[PATCH v15 13/13] task_isolation self test
From: Chris Metcalf
Date: Tue Aug 16 2016 - 17:23:53 EST
This code tests various aspects of task_isolation.
Signed-off-by: Chris Metcalf <cmetcalf@xxxxxxxxxxxx>
---
tools/testing/selftests/Makefile | 1 +
tools/testing/selftests/task_isolation/Makefile | 11 +
tools/testing/selftests/task_isolation/config | 2 +
tools/testing/selftests/task_isolation/isolation.c | 646 +++++++++++++++++++++
4 files changed, 660 insertions(+)
create mode 100644 tools/testing/selftests/task_isolation/Makefile
create mode 100644 tools/testing/selftests/task_isolation/config
create mode 100644 tools/testing/selftests/task_isolation/isolation.c
diff --git a/tools/testing/selftests/Makefile b/tools/testing/selftests/Makefile
index ff9e5f20a5a7..bd97479f44b3 100644
--- a/tools/testing/selftests/Makefile
+++ b/tools/testing/selftests/Makefile
@@ -23,6 +23,7 @@ TARGETS += sigaltstack
TARGETS += size
TARGETS += static_keys
TARGETS += sysctl
+TARGETS += task_isolation
ifneq (1, $(quicktest))
TARGETS += timers
endif
diff --git a/tools/testing/selftests/task_isolation/Makefile b/tools/testing/selftests/task_isolation/Makefile
new file mode 100644
index 000000000000..c8927994fe18
--- /dev/null
+++ b/tools/testing/selftests/task_isolation/Makefile
@@ -0,0 +1,11 @@
+CFLAGS += -O2 -g -W -Wall
+LDFLAGS += -pthread
+
+TEST_PROGS := isolation
+
+all: $(TEST_PROGS)
+
+include ../lib.mk
+
+clean:
+ $(RM) $(TEST_PROGS)
diff --git a/tools/testing/selftests/task_isolation/config b/tools/testing/selftests/task_isolation/config
new file mode 100644
index 000000000000..49e18e43b737
--- /dev/null
+++ b/tools/testing/selftests/task_isolation/config
@@ -0,0 +1,2 @@
+CONFIG_TASK_ISOLATION=y
+CONFIG_TASK_ISOLATION_ALL=y
diff --git a/tools/testing/selftests/task_isolation/isolation.c b/tools/testing/selftests/task_isolation/isolation.c
new file mode 100644
index 000000000000..d5f18231b94d
--- /dev/null
+++ b/tools/testing/selftests/task_isolation/isolation.c
@@ -0,1 +1,646 @@
+/*
+ * This test program tests the features of task isolation.
+ *
+ * - Makes sure enabling task isolation fails if you are unaffinitized
+ * or on a non-task-isolation cpu.
+ *
+ * - Tests that /sys/devices/system/cpu/task_isolation works correctly.
+ *
+ * - Validates that various synchronous exceptions are fatal in isolation
+ * mode:
+ *
+ * * Page fault
+ * * System call
+ * * TLB invalidation from another thread [1]

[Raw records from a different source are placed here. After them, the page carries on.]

-- pv_equiv track=rewrite | github.com/KimDongChan95/Python-CodeKata | Basic_Python/021. Handle_code.py | solution
-- ===== SOURCE A (Python) =====
-- def solution(code):
--     ret = ""
--     mode = 0  # 시작 모드는 0
--
--     for idx in range(len(code)):
--         if code[idx] == "1":  # "1"이 나타나면 모드 전환
--             mode = 1 - mode
--         else:
--             if (mode == 0 and idx % 2 == 0) or (mode == 1 and idx % 2 != 0):
--                 ret += code[idx]
--
--     return ret if ret else "EMPTY"
-- ===== SOURCE B (Python) =====
-- def solution(code):
--     # pass 1: prefix-parity table -- parity[i] = (# of '1' in code[:i]) % 2
--     parity = []
--     p = 0
--     for ch in code:
--         parity.append(p)
--         if ch == "1":
--             p = 1 - p
--     # pass 2: select characters by the table
--     kept = "".join(c for i, (c, q) in enumerate(zip(code, parity)) if c != "1" and i % 2 == q)
--     return kept if kept else "EMPTY"
-- ===== Notes on version B (the rewrite author's own statement) =====
-- stated objective: alternative
-- what changed: Replaces A's single fused loop with a mutable toggling mode by two separate passes: first a materialized prefix-parity table of counts of the toggle character, then a join of a comprehension selecting code[i] when it is not the toggle character and i % 2 equals parity[i].
import Mathlib
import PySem

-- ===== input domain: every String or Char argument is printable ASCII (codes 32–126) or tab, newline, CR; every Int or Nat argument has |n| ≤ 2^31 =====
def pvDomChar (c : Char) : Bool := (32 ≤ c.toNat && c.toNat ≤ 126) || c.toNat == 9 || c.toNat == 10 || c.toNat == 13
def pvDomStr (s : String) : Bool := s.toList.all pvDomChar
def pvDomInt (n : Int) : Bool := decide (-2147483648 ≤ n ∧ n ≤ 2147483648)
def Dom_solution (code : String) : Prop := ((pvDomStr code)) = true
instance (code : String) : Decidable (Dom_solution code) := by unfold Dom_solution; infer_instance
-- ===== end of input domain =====

-- B replaces A's fused mode-toggling loop by two passes (prefix-parity table, then selection); same cost, alternative decomposition.

-- ===== PORT A =====
-- one fused loop: toggle mode on '1', else keep the char when mode/index parity agree
def solution (code : String) : String :=
  let step : (List Char × Int) → (Int × Char) → (List Char × Int) := fun st p =>
    if p.2 = '1' then (st.1, 1 - st.2)
    else if (st.2 = 0 ∧ p.1 % 2 = 0) ∨ (st.2 = 1 ∧ p.1 % 2 ≠ 0) then (st.1 ++ [p.2], st.2)
    else st
  let r := (PySem.List.enumerate code.toList).foldl step ([], 0)
  if r.1.isEmpty then "EMPTY" else String.mk r.1

-- ===== PORT B =====
-- pass 1: prefix-parity table; pass 2: filter by table
def solution_alt (code : String) : String :=
  let par := (code.toList.foldl
      (fun (st : List Int × Int) ch =>
        (st.1 ++ [st.2], if ch = '1' then 1 - st.2 else st.2)) ([], 0)).1
  let kept := (PySem.List.enumerate (code.toList.zip par)).filterMap
      (fun p => if p.2.1 ≠ '1' ∧ p.1 % 2 = p.2.2 then some p.2.1 else none)
  if kept.isEmpty then "EMPTY" else String.mk kept

-- ===== PRECONDITION & SPEC =====
def Spec_solution (code : String) (out : String) : Prop := out = solution_alt code
instance (code : String) (out : String) : Decidable (Spec_solution code out) := by unfold Spec_solution; infer_instance

-- ===== CLAIM (what is proved, stated in full; the proofs are below) =====
def Claim_equal_solution : Prop := ∀ (code : String), Dom_solution code → Spec_solution code (solution code)

-- ===== LEMMAS AND PROOFS =====

-- common recursive description of the selected characters
def pvSel : List Char → Int → Int → List Char
  | [], _, _ => []
  | c :: cs, i, m =>
    if c = '1' then pvSel cs (i + 1) (1 - m)
    else if (m = 0 ∧ i % 2 = 0) ∨ (m = 1 ∧ i % 2 ≠ 0) then c :: pvSel cs (i + 1) m
    else pvSel cs (i + 1) m

-- the parity table as a recursive function
def pvTab : List Char → Int → List Int
  | [], _ => []
  | c :: cs, m => m :: pvTab cs (if c = '1' then 1 - m else m)

theorem pvA_fold (cs : List Char) : ∀ (i m : Int) (acc : List Char),
    ((PySem.List.enumerate cs i).foldl
      (fun (st : List Char × Int) p =>
        if p.2 = '1' then (st.1, 1 - st.2)
        else if (st.2 = 0 ∧ p.1 % 2 = 0) ∨ (st.2 = 1 ∧ p.1 % 2 ≠ 0) then (st.1 ++ [p.2], st.2)
        else st) (acc, m)).1 = acc ++ pvSel cs i m := by
  induction cs with
  | nil => intro i m acc; simp [PySem.List.enumerate_nil, pvSel]
  | cons c cs ih =>
    intro i m acc
    rw [PySem.List.enumerate_cons, List.foldl_cons]
    by_cases h1 : c = '1'
    · simp only [h1, pvSel, eq_self_iff_true, if_true, ite_true]
      exact ih (i + 1) (1 - m) acc
    · simp only [if_neg h1, pvSel]
      by_cases h2 : (m = 0 ∧ i % 2 = 0) ∨ (m = 1 ∧ i % 2 ≠ 0)
      · simp only [if_pos h2, ih, List.append_assoc, List.singleton_append]
      · simp only [if_neg h2, ih]

theorem pvB_tab (cs : List Char) : ∀ (m : Int) (acc : List Int),
    (cs.foldl (fun (st : List Int × Int) ch =>
        (st.1 ++ [st.2], if ch = '1' then 1 - st.2 else st.2)) (acc, m)).1
      = acc ++ pvTab cs m := by
  induction cs with
  | nil => intro m acc; simp [pvTab]
  | cons c cs ih =>
    intro m acc
    rw [List.foldl_cons]
    simp only [pvTab, ih, List.append_assoc, List.singleton_append]

theorem pvB_filter (cs : List Char) : ∀ (i m : Int), (m = 0 ∨ m = 1) →
    (PySem.List.enumerate (cs.zip (pvTab cs m)) i).filterMap
      (fun p => if p.2.1 ≠ '1' ∧ p.1 % 2 = p.2.2 then some p.2.1 else none)
      = pvSel cs i m := by
  induction cs with
  | nil => intro i m _; simp [pvTab, PySem.List.enumerate_nil, pvSel]
  | cons c cs ih =>
    intro i m hm
    show (PySem.List.enumerate ((c, m) :: cs.zip (pvTab cs _)) i).filterMap _ = _
    rw [PySem.List.enumerate_cons, List.filterMap_cons]
    by_cases h1 : c = '1'
    · have hcond : ¬ (c ≠ '1' ∧ i % 2 = m) := by tauto
      simp only [if_neg hcond, pvSel, if_pos (show c = '1' from h1)]
      have := ih (i + 1) (1 - m) (by omega)
      simpa [h1] using this
    · have hiff : (c ≠ '1' ∧ i % 2 = m) ↔ ((m = 0 ∧ i % 2 = 0) ∨ (m = 1 ∧ i % 2 ≠ 0)) := by
        constructor
        · rintro ⟨-, h⟩; omega
        · rintro (⟨h0, h2⟩ | ⟨h0, h2⟩) <;> exact ⟨h1, by omega⟩
      simp only [pvSel, if_neg h1]
      by_cases h2 : (m = 0 ∧ i % 2 = 0) ∨ (m = 1 ∧ i % 2 ≠ 0)
      · simp only [if_pos h2, if_pos (hiff.mpr h2)]
        exact congrArg _ (ih (i + 1) m hm)
      · simp only [if_neg h2, if_neg (fun hc => h2 (hiff.mp hc))]
        exact ih (i + 1) m hm

-- ===== VERDICT (by name: the statement is the Claim_ definition above) =====
theorem solution_spec : Claim_equal_solution := by
  intro code _
  show solution code = solution_alt code
  unfold solution solution_alt
  simp only [pvA_fold, pvB_tab, pvB_filter code.toList 0 0 (Or.inl rfl), List.nil_append]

+ * * Unaligned access [2]
+ *
+ * - Tests that taking a user-defined signal for the above faults works.
+ *
+ * - Tests that isolation in "no signal" mode works as expected: you can
+ * perform multiple system calls without a signal, and if another
+ * process bumps you, you return to userspace without any extra jitter.
+ *
+ * [1] TLB invalidations do not cause IPIs on some platforms, e.g. arm64
+ * [2] Unaligned access only causes exceptions on some platforms, e.g. tile
+ *
+ *
+ * You must be running under a kernel configured with TASK_ISOLATION.
+ *
+ * You must either have configured with TASK_ISOLATION_ALL or else
+ * booted with an argument like "task_isolation=1-15" to enable some
+ * task-isolation cores. If you get interrupts, you can also add
+ * the boot argument "task_isolation_debug" to learn more.
+ *
+ * NOTE: you must disable the code in tick_nohz_stop_sched_tick()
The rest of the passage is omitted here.